# Liquid fertilizer tips



## 1mjbrierley (Sep 22, 2018)

Looking for some liquid fertilizer tips? I read that they are cheaper. I bought a 31 gallon broadcast sprayer for pre/post so naturally I want to see if liquid fertilizer would be a smart move.

My lawn needs roughly 4-2-1

Lastly, I'm planning to overseed in areas this year. Do I need to change my approach for those areas?


----------



## Two9tene (May 27, 2018)

Check out this channel: Allen Hayne has a ton of good tips on how to apply liquid ferts and which products are right for your lawn program.


----------



## 1mjbrierley (Sep 22, 2018)

Two9tene said:


> Check out this channel: Allen Hayne has a ton of good tips on how to apply liquid ferts and which products are right for your lawn program.

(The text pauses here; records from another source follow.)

-- pv_equiv track=rewrite | github.com/LuccaBello/MOOC-Python-Programming-2025 | part04-11_first_second_last/src/first_second_last.py | second_word
-- ===== SOURCE A (Python) =====
-- def second_word(sentence):
--     word = ""
--     index = 0
--     spaces_found = 0
--     while index < len(sentence):
--         char = sentence[index]
--         if char == ' ':
--             spaces_found = spaces_found + 1
--             if spaces_found == 2:
--                 break
--         elif spaces_found == 1:
--             word = word + char
--         index = index + 1
--     return word
-- ===== SOURCE B (Python) =====
-- def second_word(sentence):
--     parts = sentence.split(' ')
--     return parts[1] if len(parts) > 1 else ''
-- ===== Notes on version B (the rewrite author's own statement) =====
-- stated objective: idiomatic
-- what changed: Replaces A's character-by-character streaming scan (index loop counting spaces with a break) by the standard split-on-single-space into a token list and indexing parts[1] with a length guard.
import Mathlib
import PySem

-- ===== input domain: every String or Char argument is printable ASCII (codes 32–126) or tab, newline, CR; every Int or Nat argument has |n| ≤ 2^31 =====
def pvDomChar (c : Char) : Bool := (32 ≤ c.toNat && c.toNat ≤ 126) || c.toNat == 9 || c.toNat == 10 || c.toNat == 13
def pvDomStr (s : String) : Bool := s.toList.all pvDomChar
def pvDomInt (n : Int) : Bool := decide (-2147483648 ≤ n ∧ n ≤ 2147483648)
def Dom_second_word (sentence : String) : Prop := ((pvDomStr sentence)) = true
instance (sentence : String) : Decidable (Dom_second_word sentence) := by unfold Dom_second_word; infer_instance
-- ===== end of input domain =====

-- B replaces A's character-by-character counting scan with split-on-space then index; same value, plainer code.

-- ===== PORT A =====
-- A's while loop: walk the characters, count spaces, collect chars while exactly one
-- space has been seen, break at the second space.
def secondWordLoop : List Char → List Char → Nat → List Char
  | [], word, _ => word
  | c :: rest, word, spaces =>
    if c = ' ' then
      if spaces + 1 = 2 then word
      else secondWordLoop rest word (spaces + 1)
    else if spaces = 1 then secondWordLoop rest (word ++ [c]) spaces
    else secondWordLoop rest word spaces

def second_word (sentence : String) : String :=
  String.ofList (secondWordLoop sentence.toList [] 0)

-- ===== PORT B =====
-- Source B: parts = sentence.split(' '); return parts[1] if len(parts) > 1 else ''
def second_word_alt (sentence : String) : String :=
  let parts := PySem.Chars.splitOn sentence.toList [' ']
  if 1 < parts.length then String.ofList (parts.getD 1 []) else ""

-- ===== PRECONDITION & SPEC =====
def Spec_second_word (sentence : String) (out : String) : Prop := out = second_word_alt sentence
instance (sentence : String) (out : String) : Decidable (Spec_second_word sentence out) := by unfold Spec_second_word; infer_instance

-- ===== CLAIM (what is proved, stated in full; the proofs are below) =====
def Claim_equal_second_word : Prop := ∀ (sentence : String), Dom_second_word sentence → Spec_second_word sentence (second_word sentence)

-- ===== LEMMAS AND PROOFS =====

-- reference form of split-on-single-space (proof-side only)
def splitSp (cur : List Char) : List Char → List (List Char)
  | [] => [cur]
  | c :: rest => if c = ' ' then cur :: splitSp [] rest else splitSp (cur ++ [c]) rest

theorem splitOn_go_space (fuel : Nat) :
    ∀ (l cur : List Char) (accs : List (List Char)), l.length ≤ fuel →
    PySem.Chars.splitOn.go [' '] fuel l cur accs = accs.reverse ++ splitSp cur.reverse l := by
  induction fuel with
  | zero =>
    intro l cur accs hl
    have : l = [] := List.eq_nil_of_length_eq_zero (Nat.le_zero.mp hl)
    subst this
    simp [PySem.Chars.splitOn.go, splitSp]
  | succ fuel ih =>
    intro l cur accs hl
    cases l with
    | nil => simp [PySem.Chars.splitOn.go, splitSp]
    | cons c rest =>
      by_cases hc : c = ' '
      · subst hc
        have hpre : List.isPrefixOf [' '] (' ' :: rest) = true := by
          simp [List.isPrefixOf]
        rw [PySem.Chars.splitOn.go]
        simp only [hpre, if_pos, List.length_cons, List.length_nil, List.drop_succ_cons, List.drop_zero]
        rw [ih rest [] (cur.reverse :: accs) (by simpa using Nat.le_of_succ_le_succ hl)]
        simp [splitSp]
      · have hpre : List.isPrefixOf [' '] (c :: rest) = false := by
          simp [List.isPrefixOf, BEq.beq]
          intro h; exact hc h.symm
        rw [PySem.Chars.splitOn.go]
        rw [if_neg (by simp [hpre])]
        rw [ih rest (c :: cur) accs (by simpa using Nat.le_of_succ_le_succ hl)]
        simp [splitSp, hc]

theorem splitOn_space (cs : List Char) :
    PySem.Chars.splitOn cs [' '] = splitSp [] cs := by
  unfold PySem.Chars.splitOn
  rw [splitOn_go_space (cs.length + 1) cs [] [] (Nat.le_succ _)]
  rfl

theorem awhile_one (cs : List Char) : ∀ w, secondWordLoop cs w 1 = (splitSp w cs).headI := by
  induction cs with
  | nil => intro w; simp [secondWordLoop, splitSp]
  | cons c rest ih =>
    intro w
    by_cases hc : c = ' '
    · subst hc; simp [secondWordLoop, splitSp]
    · simp [secondWordLoop, splitSp, hc, ih]

theorem awhile_zero (cs : List Char) : ∀ cur, secondWordLoop cs [] 0 = (splitSp cur cs).tail.headI := by
  induction cs with
  | nil => intro cur; simp [secondWordLoop, splitSp]; rfl
  | cons c rest ih =>
    intro cur
    by_cases hc : c = ' '
    · subst hc; simp [secondWordLoop, splitSp, awhile_one]
    · simp only [secondWordLoop, splitSp, if_neg hc]
      split
      · omega
      · exact ih (cur ++ [c])

-- ===== VERDICT (by name: the statement is the Claim_ definition above) =====
theorem second_word_spec : Claim_equal_second_word := by
  intro s _
  unfold Spec_second_word second_word second_word_alt
  rw [splitOn_space, awhile_zero s.toList []]
  cases h : splitSp [] s.toList with
  | nil => simp only [List.headI]; rfl
  | cons p tl =>
    cases tl with
    | nil => simp only [List.headI]; rfl
    | cons q tl' => simp [List.headI, List.getD]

Thanks! Is there a general opinion on liquid vs granular? Just looking for a couple pro and con..


----------



## Two9tene (May 27, 2018)

1mjbrierley said:


> Two9tene said:
> 
> 
> > Check out this channel: Allen Hayne has a ton of good tips on how to apply liquid ferts and which products are right for your lawn program.
> ...


I can tell you that I utilize both in tandem. I use liquid to spoon feed my lawn more than anything else. As far as granular I lean more toward slow release, non-burning ferts. Liquid, depending on the product, will give you fast and short lived responses. Conversely, most granulars will be a slow and longer response. Hence why I intermitttently use both. Hope this helps!


----------



## 1mjbrierley (Sep 22, 2018)

Two9tene said:


> 1mjbrierley said:
> 
> 
> > Two9tene said:
> ...


THANKS!


----------